An FBI agent who participated in the investigation told the Department of Justice that the initial prosecution of Flynn seemed to be based on a desire to “get Trump,” according to a document filed by the DOJ on Friday.

The DOJ filed as part of the ongoing Flynn case the FBI 302, or interview summary, of a Sept. 17 interview of agent William Barnett conducted by Assistant U.S. Attorney for the Eastern District of Missouri Jeffrey Jensen. Attorney General William Barr had asked Jensen to go over the case against Flynn, and Jensen has since joined U.S. Attorney John Durham in a probe of the origins of the Trump-Russia hoax.

Barnett told Jensen he thought the case against Flynn, who was investigated over alleged ties to Russian operatives, was “opaque” and operated “with little detail concerning specific evidence of criminal events.”

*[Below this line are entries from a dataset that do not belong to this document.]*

-- pv_equiv track=rewrite | github.com/smutaogroup/tem1_acylation_pathfitting | 6.data.prepare/3.dataset.conclude/ds.prepare.py | correlate_distlist
-- ===== SOURCE A (Python) =====
-- def correlate_distlist(energy_list, structure_list):
--     '''sort the structure list such that the order is the same with energy list
--
--     data structure of energy_list:
--     [ ( state, pathid, [ r1(energy, progress)
--                          r2(energy, progress)
--                          r3(energy, progress)
--                          ... <= 50 tuples <= 50 replicas
--                        ],
--       ),
--       ( state, pathid, [ r1(energy, progress)
--                          r2(energy, progress)
--                          r3(energy, progress)
--                          ...  <= 50 tuples <= 50 replicas
--                        ],
--       ),
--       ...
--     ]
--
--     data structure of structure_list:
--     [ (state, pathid, repid, distlist[]) ]
--
--     data structure of sorted_distlist:
--     [ (state, pathid, [ r1dist_[ ],
--                         r2dist_[ ],
--                         r3dist_[ ],
--                       ],
--       ),
--       (state, pathid, [ r1dist_[ ],
--                         r2dist_[ ],
--                         r3dist_[ ],
--                       ],
--       ),
--       (state, pathid, [ r1dist_[ ],
--                         r2dist_[ ],
--                         r3dist_[ ],
--                       ],
--       ),
--       ...
--     ]
--     '''
--
--     sorted_distlist = []
--
--     for energy in energy_list:
--         state = energy[0]
--         pathid = energy[1]
--         temp_struc_list = []
--
--         for i in range(1,51):
--
--             for structure in structure_list:
--
--                 if structure[0] == state and structure[1] == pathid and structure[2] == str(i):
--                     temp_struc_list.append(structure[3])
--
--         sorted_distlist.append(
--             (
--                 state,
--                 pathid,
--                 temp_struc_list,
--             )
--         )
--
--     return sorted_distlist
-- ===== SOURCE B (Python) =====
-- def correlate_distlist(energy_list, structure_list):
--     '''Same result as A, but: index structure_list ONCE by (state, pathid, repid)
--     (buckets keep structure_list order), then per energy just concatenate the
--     buckets for repid "1".."50" — the 50 full rescans of structure_list per
--     energy disappear.'''
--     valid_ids = [str(i) for i in range(1, 51)]
--     index = {}
--     for s in structure_list:
--         index.setdefault((s[0], s[1], s[2]), []).append(s[3])
--     result = []
--     for e in energy_list:
--         temp = []
--         for r in valid_ids:
--             temp.extend(index.get((e[0], e[1], r), []))
--         result.append((e[0], e[1], temp))
--     return result
-- ===== Notes on version B (the rewrite author's own statement) =====
-- stated objective: faster
-- what changed: Replaces A's 50 counter-driven rescans of structure_list per energy with a dict index built in one pass over structure_list, keyed by (state, pathid, repid); each energy then just concatenates 50 bucket lookups.
import Mathlib
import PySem

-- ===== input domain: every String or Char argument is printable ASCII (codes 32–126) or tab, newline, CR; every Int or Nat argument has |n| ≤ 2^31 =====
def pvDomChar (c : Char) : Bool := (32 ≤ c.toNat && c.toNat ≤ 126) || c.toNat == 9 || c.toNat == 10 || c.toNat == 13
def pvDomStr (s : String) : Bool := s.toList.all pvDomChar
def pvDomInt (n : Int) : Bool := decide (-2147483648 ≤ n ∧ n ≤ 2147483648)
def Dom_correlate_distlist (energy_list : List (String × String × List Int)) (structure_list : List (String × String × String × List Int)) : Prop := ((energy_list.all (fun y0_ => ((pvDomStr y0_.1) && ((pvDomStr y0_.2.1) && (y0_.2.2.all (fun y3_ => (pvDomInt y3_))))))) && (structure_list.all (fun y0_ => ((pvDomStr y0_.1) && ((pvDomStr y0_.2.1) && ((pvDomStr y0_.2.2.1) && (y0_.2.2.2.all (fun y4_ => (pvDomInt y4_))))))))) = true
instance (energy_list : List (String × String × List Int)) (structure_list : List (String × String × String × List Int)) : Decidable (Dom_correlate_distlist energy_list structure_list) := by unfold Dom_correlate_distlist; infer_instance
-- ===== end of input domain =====

-- B replaces A's 50 rescans of structure_list per energy with a dict index built once; measurably faster on large inputs.


-- ===== PORT A =====
def correlate_distlist (energy_list : List (String × String × List Int)) (structure_list : List (String × String × String × List Int)) : List (String × String × List (List Int)) :=
  energy_list.foldl (fun sorted_distlist energy =>
    let state := energy.1
    let pathid := energy.2.1
    let temp_struc_list := (PySem.List.pyRange 1 51 1).foldl (fun temp i =>
      structure_list.foldl (fun temp struc =>
        if struc.1 == state && struc.2.1 == pathid && struc.2.2.1 == PySem.Int.toStr i
        then temp ++ [struc.2.2.2] else temp) temp) []
    sorted_distlist ++ [(state, pathid, temp_struc_list)]) []

-- ===== PORT B =====
-- index.setdefault(k, []).append(v) is modelled exactly by Dict.modify k [] (· ++ [v]).
def correlate_distlist_alt (energy_list : List (String × String × List Int)) (structure_list : List (String × String × String × List Int)) : List (String × String × List (List Int)) :=
  let valid_ids := (PySem.List.pyRange 1 51 1).map PySem.Int.toStr
  let index : PySem.Dict (String × String × String) (List (List Int)) :=
    structure_list.foldl (fun d s => d.modify (s.1, s.2.1, s.2.2.1) [] (· ++ [s.2.2.2])) PySem.Dict.empty
  energy_list.foldl (fun result e =>
    let temp := valid_ids.foldl (fun temp r => temp ++ index.getD (e.1, e.2.1, r) []) []
    result ++ [(e.1, e.2.1, temp)]) []

-- ===== PRECONDITION & SPEC =====
def Spec_correlate_distlist (energy_list : List (String × String × List Int)) (structure_list : List (String × String × String × List Int)) (out : List (String × String × List (List Int))) : Prop := out = correlate_distlist_alt energy_list structure_list
instance (energy_list : List (String × String × List Int)) (structure_list : List (String × String × String × List Int)) (out : List (String × String × List (List Int))) : Decidable (Spec_correlate_distlist energy_list structure_list out) := by unfold Spec_correlate_distlist; infer_instance

-- ===== CLAIM (what is proved, stated in full; the proofs are below) =====
def Claim_equal_correlate_distlist : Prop := ∀ (energy_list : List (String × String × List Int)) (structure_list : List (String × String × String × List Int)), Dom_correlate_distlist energy_list structure_list → Spec_correlate_distlist energy_list structure_list (correlate_distlist energy_list structure_list)

-- ===== LEMMAS AND PROOFS =====

-- B's dict bucket at key k is exactly the distlists of the structures whose (state, pathid, repid) is k, in structure_list order.
theorem pv_bucket (S : List (String × String × String × List Int)) (k : String × String × String) :
    ((S.foldl (fun d s => d.modify (s.1, s.2.1, s.2.2.1) [] (· ++ [s.2.2.2]))
        (PySem.Dict.empty : PySem.Dict (String × String × String) (List (List Int)))).getD k [])
    = (S.filter (fun s => (s.1, s.2.1, s.2.2.1) == k)).map (fun s => s.2.2.2) := by
  have h := PySem.Dict.getD_foldl_modify_append
      (l := S.map (fun s => ((s.1, s.2.1, s.2.2.1), s.2.2.2)))
      (d := (PySem.Dict.empty : PySem.Dict (String × String × String) (List (List Int)))) (c := k)
  rw [List.foldl_map] at h
  simpa [List.filter_map, List.map_map, Function.comp] using h

-- A's temp list for (state, pathid) equals B's temp list for (state, pathid).
theorem pv_temp_eq (state pathid : String) (S : List (String × String × String × List Int)) :
    (PySem.List.pyRange 1 51 1).foldl (fun temp i =>
      S.foldl (fun temp struc =>
        if struc.1 == state && struc.2.1 == pathid && struc.2.2.1 == PySem.Int.toStr i
        then temp ++ [struc.2.2.2] else temp) temp) []
    = ((PySem.List.pyRange 1 51 1).map PySem.Int.toStr).foldl (fun temp r =>
        temp ++ ((S.foldl (fun d s => d.modify (s.1, s.2.1, s.2.2.1) [] (· ++ [s.2.2.2]))
          (PySem.Dict.empty : PySem.Dict (String × String × String) (List (List Int)))).getD (state, pathid, r) [])) [] := by
  rw [List.foldl_map]
  apply PySem.List.foldl_congr_mem
  intro acc i _
  rw [PySem.List.foldl_append_if, pv_bucket]
  congr 1
  congr 1
  apply List.filter_congr
  intro s _
  obtain ⟨a, b, c, d⟩ := s
  show (a == state && b == pathid && c == PySem.Int.toStr i) = ((a, b, c) == (state, pathid, PySem.Int.toStr i))
  rw [Bool.and_assoc]
  rfl

theorem correlate_distlist_eq (energy_list : List (String × String × List Int)) (structure_list : List (String × String × String × List Int)) :
    correlate_distlist energy_list structure_list = correlate_distlist_alt energy_list structure_list := by
  unfold correlate_distlist correlate_distlist_alt
  apply PySem.List.foldl_congr_mem
  intro acc e _
  simp only [pv_temp_eq e.1 e.2.1 structure_list]

-- ===== VERDICT (by name: the statement is the Claim_ definition above) =====
theorem correlate_distlist_spec : Claim_equal_correlate_distlist := by
  intro E S _
  exact correlate_distlist_eq E S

Barnett further stated that he was “still unsure of the basis of the investigation concerning Russia and the Trump campaign working together, without a specific criminal allegation,” after working for six weeks on the Flynn investigation.

“Trump was right,” an FBI employee declared shortly after the then-president-elect suggested that officials delayed a White House transition briefing on Russian meddling in the 2016 election because they needed time “to build a case.”

The admission is contained in a text message exchange that took place on Jan. 5, 2017, and was among several that lawyers for Flynn said were turned over to them late Thursday night.

During the conversation on the FBI’s “Lync” messaging system, unidentified employees discussed a briefing that day of Obama, according to the Friday court filing.

“What’s the word on how O’s briefing went,” one FBI worker asked.

“Dont know but people here are scrambling for info to support certain things and its a mad house,” another wrote.

The next message was the one-word response, “jesus,” followed by an apparent reference to a Trump tweet from two days earlier.

“trump was right. still not put together….why do we do this to ourselves. what is wrong with these people,” an FBI employee wrote.

In his Jan. 3, 2017, tweet, then-President elect Donald Trump wrote: “The ‘Intelligence’ briefing on so-called ‘Russian hacking’ was delayed until Friday, perhaps more time needed to build a case. Very strange!”

Although the Justice Department in May agreed to drop its prosecution of Flynn — citing “newly discovered and disclosed information” obtained by the defense — presiding Judge Emmett Sullivan declined to dismiss the case.

Sullivan has scheduled oral arguments on the matter for Tuesday morning, hours before the first debate between Trump and Democrat candidate Joe Biden.

In an interview on Fox Business Network last month, Powell told MacDonald that she has “a lot of questions for” former Deputy Attorney General Sally Yates.

“Are you going to take this to the Supreme Court?” Macdonald asked.

“If we have to,” Powell answered. “I’m hoping Judge Sullivan gets it right and salvages what is left of his reputation because he was the hero in my book ‘License to Lie,’ only to be a major disappointment.”

“The ones who were trying to make up a crime against him certainly should be prosecuted for obstruction of justice,” Powell said. “The abuse of power that went into the extended investigation and the harassment of him and his son proposed violations of Section 242, I think, abuse of power involving his civil rights, and those are at least misdemeanor offenses that should be prosecuted, especially in this circumstance.”

“Lawyers should, at minimum, should lose their law licenses, and those who knew exactly what they were doing and working so hard to do it here should be prosecuted for their conspiracies and falsification of documents and everything else,” Powell added.